Cortical responses exhibited two frequency peaks: ∼19 Hz and ∼39 Hz (shown in Fig. 7c). The low frequency alpha-beta range represents spindle bursts, and the high frequency characterizes gamma burst activity, both important in neuronal network synchronization [36, 52, 53]. Paired two-sided Wilcoxon signed-rank exact test for comparison of caudal and rostral responses suggest that caudal whisker (A1) stimulation evokes stronger spindle and gamma bursts in the corresponding barrel than the rostral (A3) whisker-barrel pair (V = 36, p = 0.007813, n = 8, r = 0.891) (shown in Fig. 7c).

To observe how evoked activity changes as maturation progresses, we performed in vivo extracellular recordings in mice at P5–6 and P8–10 (shown in online suppl. Fig. S4). Baseline-normalized power of evoked activity showed that responses were lower in both alpha-beta (W = 36, p = 0.002165, n = 6, r = 0.832) and gamma (W = 35, p = 0.004329, n = 6, r = 0.786) frequency ranges in the more mature cortex. These findings show that a decrease in evoked activity occurs as a function of maturation.

Additionally, simultaneous recordings in A1 (caudal) and A3 (rostral) barrels of rats revealed that stimulation of rostral whisker evokes evident responses in both caudal and rostral barrels. In contrast, caudal whisker stimulation activates mainly the corresponding caudal barrel (V = 0, p = 0.00781, n = 8, r = 0.891) (shown in Fig. 7d). Inter-columnar spread of evoked activity is previously associated with broader activity spread with cortical maturation [36, 54].

These results indicate that (1) sensory stimulation elicits stronger responses in caudal than rostral barrels, (2) the signal may be transmitted slightly faster in the rostral whisker-barrel pair than in the caudal path, and (3) the evoked responses spread into larger area from the rostral principal barrel. Together, these findings show that the rostral and caudal barrels possess differing functionality.

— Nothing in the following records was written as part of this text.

-- pv_equiv track=rewrite | github.com/twardoch/midjargon | src/midjargon/core/permutations.py | split_options
-- ===== SOURCE A (Python) =====
-- ESCAPE_SEQUENCE_LENGTH = 2  # Length of escape sequence: backslash + character
--
-- def split_options(text: str) -> list[str]:
--     """
--     Split permutation options handling escaped commas and nested braces.
--
--     Args:
--         text: Text inside {} brackets containing comma-separated options.
--
--     Returns:
--         List of individual options with escaped characters unescaped.
--     """
--     options = []
--     current = []
--     i = 0
--     depth = 0  # Track nested braces
--
--     while i < len(text):
--         if text[i] == "\\" and i + 1 < len(text):
--             # Keep escaped characters as-is
--             if text[i + 1] in (",", "{", "}"):
--                 current.append(text[i + 1])
--             else:
--                 current.extend([text[i], text[i + 1]])
--             i += ESCAPE_SEQUENCE_LENGTH
--         elif text[i] == "{":
--             depth += 1
--             current.append(text[i])
--             i += 1
--         elif text[i] == "}":
--             depth -= 1
--             current.append(text[i])
--             i += 1
--         elif text[i] == "," and depth == 0:
--             # Add current option after stripping whitespace
--             opt = "".join(current).strip()
--             if opt or not options:  # Include empty options
--                 options.append(opt)
--             current = []
--             i += 1
--         else:
--             current.append(text[i])
--             i += 1
--
--     # Add the last option after stripping whitespace
--     if current or not options:
--         opt = "".join(current).strip()
--         options.append(opt)
--
--     return options
-- ===== SOURCE B (Python) =====
-- def _unescape(seg: str) -> str:
--     """Collapse \\, \\{ \\} to the bare char; keep the backslash otherwise."""
--     out = []
--     j = 0
--     n = len(seg)
--     while j < n:
--         if seg[j] == "\\" and j + 1 < n:
--             if seg[j + 1] in (",", "{", "}"):
--                 out.append(seg[j + 1])
--             else:
--                 out.append(seg[j])
--                 out.append(seg[j + 1])
--             j += 2
--         else:
--             out.append(seg[j])
--             j += 1
--     return "".join(out)
--
--
-- def split_options(text: str) -> list[str]:
--     # Pass 1: split into raw segments at top-level unescaped commas
--     # (escape sequences are kept verbatim; depth tracks nested braces).
--     segments = []
--     buf = []
--     depth = 0
--     i = 0
--     n = len(text)
--     while i < n:
--         c = text[i]
--         if c == "\\" and i + 1 < n:
--             buf.append(c)
--             buf.append(text[i + 1])
--             i += 2
--         elif c == "{":
--             depth += 1
--             buf.append(c)
--             i += 1
--         elif c == "}":
--             depth -= 1
--             buf.append(c)
--             i += 1
--         elif c == "," and depth == 0:
--             segments.append("".join(buf))
--             buf = []
--             i += 1
--         else:
--             buf.append(c)
--             i += 1
--     last = "".join(buf)
--     # Pass 2: unescape + strip each segment, applying the inclusion rule.
--     result = []
--     for seg in segments:
--         opt = _unescape(seg).strip()
--         if opt or not result:
--             result.append(opt)
--     if last or not result:
--         result.append(_unescape(last).strip())
--     return result
-- ===== Notes on version B (the rewrite author's own statement) =====
-- stated objective: alternative
-- what changed: A's single loop that simultaneously unescapes, tracks depth, strips and applies the inclusion rule is decomposed into three phases: a raw split at top-level unescaped commas, a separate unescape helper per segment, and a final inclusion pass.
import Mathlib
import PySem

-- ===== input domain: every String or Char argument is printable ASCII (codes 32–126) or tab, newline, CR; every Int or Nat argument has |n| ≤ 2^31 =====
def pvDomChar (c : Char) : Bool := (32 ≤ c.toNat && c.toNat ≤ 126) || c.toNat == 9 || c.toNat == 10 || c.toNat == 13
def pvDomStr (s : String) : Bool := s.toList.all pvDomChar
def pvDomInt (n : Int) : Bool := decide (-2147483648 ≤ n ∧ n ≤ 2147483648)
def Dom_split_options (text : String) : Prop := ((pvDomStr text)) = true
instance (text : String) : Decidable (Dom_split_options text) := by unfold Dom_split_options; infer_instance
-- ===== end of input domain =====

-- B replaces A's all-in-one loop by a three-phase decomposition (raw split / unescape / inclusion); same cost, no speed claim.

-- ===== PORT A =====
-- A's while-loop: state (options, current, depth); escape first (needs a lookahead
-- char), then '{' / '}' / top-level ',' / default, exactly in Python's branch order.
def split_options_loop : List Char → List String → List Char → Int → List String
  | '\\' :: c2 :: cs, options, current, depth =>
      if c2 = ',' ∨ c2 = '{' ∨ c2 = '}' then
        split_options_loop cs options (current ++ [c2]) depth
      else
        split_options_loop cs options (current ++ ['\\', c2]) depth
  | '{' :: cs, options, current, depth =>
      split_options_loop cs options (current ++ ['{']) (depth + 1)
  | '}' :: cs, options, current, depth =>
      split_options_loop cs options (current ++ ['}']) (depth - 1)
  | ',' :: cs, options, current, depth =>
      if depth = 0 then
        split_options_loop cs
          (if String.ofList (PySem.Chars.strip current) ≠ "" ∨ options = [] then
            options ++ [String.ofList (PySem.Chars.strip current)] else options)
          [] depth
      else
        split_options_loop cs options (current ++ [',']) depth
  | c :: cs, options, current, depth =>
      split_options_loop cs options (current ++ [c]) depth
  | [], options, current, _ =>
      if current ≠ [] ∨ options = [] then
        options ++ [String.ofList (PySem.Chars.strip current)]
      else options

def split_options (text : String) : List String :=
  split_options_loop text.toList [] [] 0

-- ===== PORT B =====
-- Source B's _unescape helper.
def pvUnescape : List Char → List Char
  | '\\' :: c2 :: cs =>
      (if c2 = ',' ∨ c2 = '{' ∨ c2 = '}' then [c2] else ['\\', c2]) ++ pvUnescape cs
  | c :: cs => c :: pvUnescape cs
  | [] => []

-- Source B's pass 1: split into raw segments at top-level unescaped commas.
def pvPass1 : List Char → List Char → Int → List (List Char)
  | '\\' :: c2 :: cs, buf, depth => pvPass1 cs (buf ++ ['\\', c2]) depth
  | '{' :: cs, buf, depth => pvPass1 cs (buf ++ ['{']) (depth + 1)
  | '}' :: cs, buf, depth => pvPass1 cs (buf ++ ['}']) (depth - 1)
  | ',' :: cs, buf, depth =>
      if depth = 0 then buf :: pvPass1 cs [] depth
      else pvPass1 cs (buf ++ [',']) depth
  | c :: cs, buf, depth => pvPass1 cs (buf ++ [c]) depth
  | [], buf, _ => [buf]

-- Source B's pass 2: unescape + strip each segment, with the inclusion rule
-- (middle segments by stripped emptiness, the last by raw emptiness).
def pvAssemble : List (List Char) → List String → List String
  | [], result => result
  | [last], result =>
      if last ≠ [] ∨ result = [] then
        result ++ [String.ofList (PySem.Chars.strip (pvUnescape last))]
      else result
  | seg :: seg2 :: rest, result =>
      let opt := String.ofList (PySem.Chars.strip (pvUnescape seg))
      pvAssemble (seg2 :: rest) (if opt ≠ "" ∨ result = [] then result ++ [opt] else result)

def split_options_alt (text : String) : List String :=
  pvAssemble (pvPass1 text.toList [] 0) []

-- ===== PRECONDITION & SPEC =====
def Spec_split_options (text : String) (out : List String) : Prop := out = split_options_alt text
instance (text : String) (out : List String) : Decidable (Spec_split_options text out) := by unfold Spec_split_options; infer_instance

-- ===== CLAIM (what is proved, stated in full; the proofs are below) =====
def Claim_equal_split_options : Prop := ∀ (text : String), Dom_split_options text → Spec_split_options text (split_options text)

-- ===== LEMMAS AND PROOFS =====

-- A buffer is "closed" when it is a concatenation of complete units
-- (escape pairs or single non-backslash chars); pvPass1's buffer always is,
-- except for a lone trailing backslash added at the very end.
inductive pvClosed : List Char → Prop
  | nil : pvClosed []
  | esc (b : List Char) (c : Char) : pvClosed b → pvClosed (b ++ ['\\', c])
  | chr (b : List Char) (c : Char) : pvClosed b → c ≠ '\\' → pvClosed (b ++ [c])

theorem pvUnescape_cons_ne (c : Char) (t : List Char) (hc : c ≠ '\\') :
    pvUnescape (c :: t) = c :: pvUnescape t := by
  cases t <;> simp [pvUnescape, hc]

theorem pvUnescape_esc (c2 : Char) (t : List Char) :
    pvUnescape ('\\' :: c2 :: t) =
      (if c2 = ',' ∨ c2 = '{' ∨ c2 = '}' then [c2] else ['\\', c2]) ++ pvUnescape t := by
  simp [pvUnescape]

theorem pvUnescape_append_closed (b : List Char) (hb : pvClosed b) :
    ∀ t, pvUnescape (b ++ t) = pvUnescape b ++ pvUnescape t := by
  induction hb with
  | nil => intro t; simp [pvUnescape]
  | esc b c _ ih =>
      intro t
      rw [List.append_assoc, ih (['\\', c] ++ t), ih ['\\', c]]
      simp [pvUnescape_esc, pvUnescape]
  | chr b c _ hc ih =>
      intro t
      rw [List.append_assoc, ih ([c] ++ t), ih [c]]
      rw [List.singleton_append, pvUnescape_cons_ne c t hc, pvUnescape_cons_ne c [] hc]
      simp [pvUnescape]

theorem pvUnescape_ne_nil (c : Char) (cs : List Char) : pvUnescape (c :: cs) ≠ [] := by
  by_cases hc : c = '\\'
  · subst hc
    cases cs with
    | nil => simp [pvUnescape]
    | cons c2 t => rw [pvUnescape_esc]; split <;> simp
  · rw [pvUnescape_cons_ne _ _ hc]; simp

theorem pvPass1_ne_nil (cs buf : List Char) (d : Int) : pvPass1 cs buf d ≠ [] := by
  fun_induction pvPass1 cs buf d <;> simp_all

theorem pv_main (n : Nat) : ∀ cs : List Char, cs.length ≤ n → ∀ (opts : List String) (buf : List Char) (d : Int),
    pvClosed buf →
    split_options_loop cs opts (pvUnescape buf) d = pvAssemble (pvPass1 cs buf d) opts := by
  induction n with
  | zero =>
      intro cs hcs opts buf d hb
      have : cs = [] := List.eq_nil_of_length_eq_zero (Nat.le_zero.mp hcs)
      subst this
      simp only [split_options_loop, pvPass1, pvAssemble]
      by_cases hbuf : buf = []
      · subst hbuf; simp [pvUnescape]
      · obtain ⟨c, cs', rfl⟩ := List.exists_cons_of_ne_nil hbuf
        simp [pvUnescape_ne_nil]
  | succ n ih =>
      intro cs hcs opts buf d hb
      cases cs with
      | nil =>
          simp only [split_options_loop, pvPass1, pvAssemble]
          by_cases hbuf : buf = []
          · subst hbuf; simp [pvUnescape]
          · obtain ⟨c, cs', rfl⟩ := List.exists_cons_of_ne_nil hbuf
            simp [pvUnescape_ne_nil]
      | cons c cs' =>
        have hlen : cs'.length ≤ n := by simp at hcs; omega
        by_cases hc : c = '\\'
        · subst hc
          cases cs' with
          | nil =>
              have hA : split_options_loop ['\\'] opts (pvUnescape buf) d
                  = split_options_loop [] opts (pvUnescape buf ++ ['\\']) d := rfl
              have hB : pvPass1 ['\\'] buf d = [buf ++ ['\\']] := rfl
              have h1 := pvUnescape_append_closed buf hb ['\\']
              simp only [pvUnescape] at h1
              rw [hA, hB]
              simp [split_options_loop, pvAssemble, h1]
          | cons c2 cs'' =>
              have hlen2 : cs''.length ≤ n := by simp at hcs; omega
              have hu := pvUnescape_append_closed buf hb ['\\', c2]
              rw [pvUnescape_esc c2 []] at hu
              simp only [pvUnescape, List.append_nil] at hu
              simp only [split_options_loop, pvPass1]
              by_cases h2 : c2 = ',' ∨ c2 = '{' ∨ c2 = '}'
              · rw [if_pos h2]
                rw [if_pos h2] at hu
                rw [← hu]
                exact ih cs'' hlen2 opts (buf ++ ['\\', c2]) d (pvClosed.esc buf c2 hb)
              · rw [if_neg h2]
                rw [if_neg h2] at hu
                rw [← hu]
                exact ih cs'' hlen2 opts (buf ++ ['\\', c2]) d (pvClosed.esc buf c2 hb)
        · have hu := pvUnescape_append_closed buf hb [c]
          rw [pvUnescape_cons_ne c [] hc] at hu
          simp only [pvUnescape] at hu
          by_cases h1 : c = '{'
          · subst h1
            simp only [split_options_loop, pvPass1]
            rw [← hu]
            exact ih cs' hlen opts (buf ++ ['{']) (d+1) (pvClosed.chr buf _ hb hc)
          · by_cases h2 : c = '}'
            · subst h2
              simp only [split_options_loop, pvPass1]
              rw [← hu]
              exact ih cs' hlen opts (buf ++ ['}']) (d-1) (pvClosed.chr buf _ hb hc)
            · by_cases h3 : c = ','
              · subst h3
                simp only [split_options_loop, pvPass1]
                by_cases hd : d = 0
                · rw [if_pos hd, if_pos hd]
                  obtain ⟨s, r, hsr⟩ : ∃ s r, pvPass1 cs' [] d = s :: r := by
                    cases h : pvPass1 cs' [] d with
                    | nil => exact absurd h (pvPass1_ne_nil cs' [] d)
                    | cons s r => exact ⟨s, r, rfl⟩
                  rw [hsr]
                  simp only [pvAssemble]
                  have := ih cs' hlen
                    (if String.ofList (PySem.Chars.strip (pvUnescape buf)) ≠ "" ∨ opts = []
                      then opts ++ [String.ofList (PySem.Chars.strip (pvUnescape buf))] else opts)
                    [] d pvClosed.nil
                  simp only [pvUnescape] at this
                  rw [this, hsr]
                · rw [if_neg hd, if_neg hd]
                  rw [← hu]
                  exact ih cs' hlen opts (buf ++ [',']) d (pvClosed.chr buf _ hb hc)
              · have hA : split_options_loop (c :: cs') opts (pvUnescape buf) d
                    = split_options_loop cs' opts (pvUnescape buf ++ [c]) d := by
                  simp [split_options_loop, hc]
                have hB : pvPass1 (c :: cs') buf d = pvPass1 cs' (buf ++ [c]) d := by
                  simp [pvPass1, hc]
                rw [hA, hB, ← hu]
                exact ih cs' hlen opts (buf ++ [c]) d (pvClosed.chr buf _ hb hc)

-- ===== VERDICT (by name: the statement is the Claim_ definition above) =====
theorem split_options_spec : Claim_equal_split_options := by
  intro text _
  unfold Spec_split_options split_options split_options_alt
  have := pv_main text.toList.length text.toList le_rfl [] [] 0 pvClosed.nil
  simpa [pvUnescape] using this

Rostral and Caudal Locations of the Barrel Cortex Show a Differing Sensitivity to Ethanol Exposure-Induced Apoptosis

Given these intrinsic developmental differences along the rostro-caudal axis, we next asked whether these regions differ in vulnerability to environmental stressors. We sought to examine this question by exposing pups to ethanol through intraperitoneal injections because fetal and early postnatal exposure to alcohol is shown to trigger rapid and widespread apoptosis in the brain [55]. The brains were collected for immunostaining 8 h after the first injection at P5.

Initially, we compared the mean density of apoptotic (CC3+) cells in the barrel cortex between saline-treated controls and ethanol-exposed mice (shown in online suppl. Fig. S5a). Layers 1–3 were analyzed together due to the high proportion of apoptotic cells located near the L1–2 border, where imprecise layer distinction could obscure results. All analyzed layers showed a substantial increase in the density of apoptotic cells following ethanol exposure (shown in online suppl. Fig. S5b), with L5 exhibiting the largest increase (L5: median_{caudal, EtOH} = 612 cells/mm², median_{rostral, EtOH} = 480 cells/mm²; median_{caudal, saline} = 40 cells/mm², median_{rostral, saline} = 22 cells/mm²). Notably, many apoptotic cells located in L5 extended CC3+ processes to the L1–2 border (shown in Fig. 8a; online suppl. Fig. S5a).

Fig. 8.

Caudal and rostral parts of the barrel cortex exhibit sensitivity differences for ethanol exposure. a Representative image of cleaved caspase-3 (white) staining in ethanol- and saline-treated samples. VGLUT2 (magenta) labels the barrels and Hoechst (blue) is used as a cortical layer marker. Scale bar, 50 µm. b Quantification workflow. Sensitivity differences of rostral and caudal areas were tested by comparing the changes in the densities of apoptotic cells (CC3+) along the rostro-caudal axis between saline- and ethanol-exposed groups. c The boxplots show the median of the Δ[CC3+ cells] for EtOH and saline groups. Two-samples Wilcoxon test or Welch t test were used in comparison of the group median/mean depending on the data distribution and variance homogeneity. Moreover, effect sizes (Wilcoxon effect size (r) for non-normally distributed data and Hedge’s g (g) for normally distributed data) along with 95% confidence intervals (CIs) are shown. L1–3: W = 273, p = 0.6396, r = 0.069, 95% CI: [0.003, 0.38]; L4: t(41.811) = 0.1263, p = 0.9001, g = 0.03, 95% CI: [−0.50, 0.57]; L5: W = 461, p = 0.0007275, r = 0.471, 95% CI: [0.17, 0.72]; L6A: t(32.893) = −0.52563, p = 0.6027, g = −0.14 m, 95% CI: [−0.67, 0.39]; L6B: W = 256.5, p = 0.5485, r = 0.088, 95% CI: [0.006, 0.38]. The data are derived from three mice from two different litters. From each mouse, there are 5–9 rostral-caudal slice pairs. n = number of rostral-caudal slice pairs; n_saline = 22, n_EtOH = 27.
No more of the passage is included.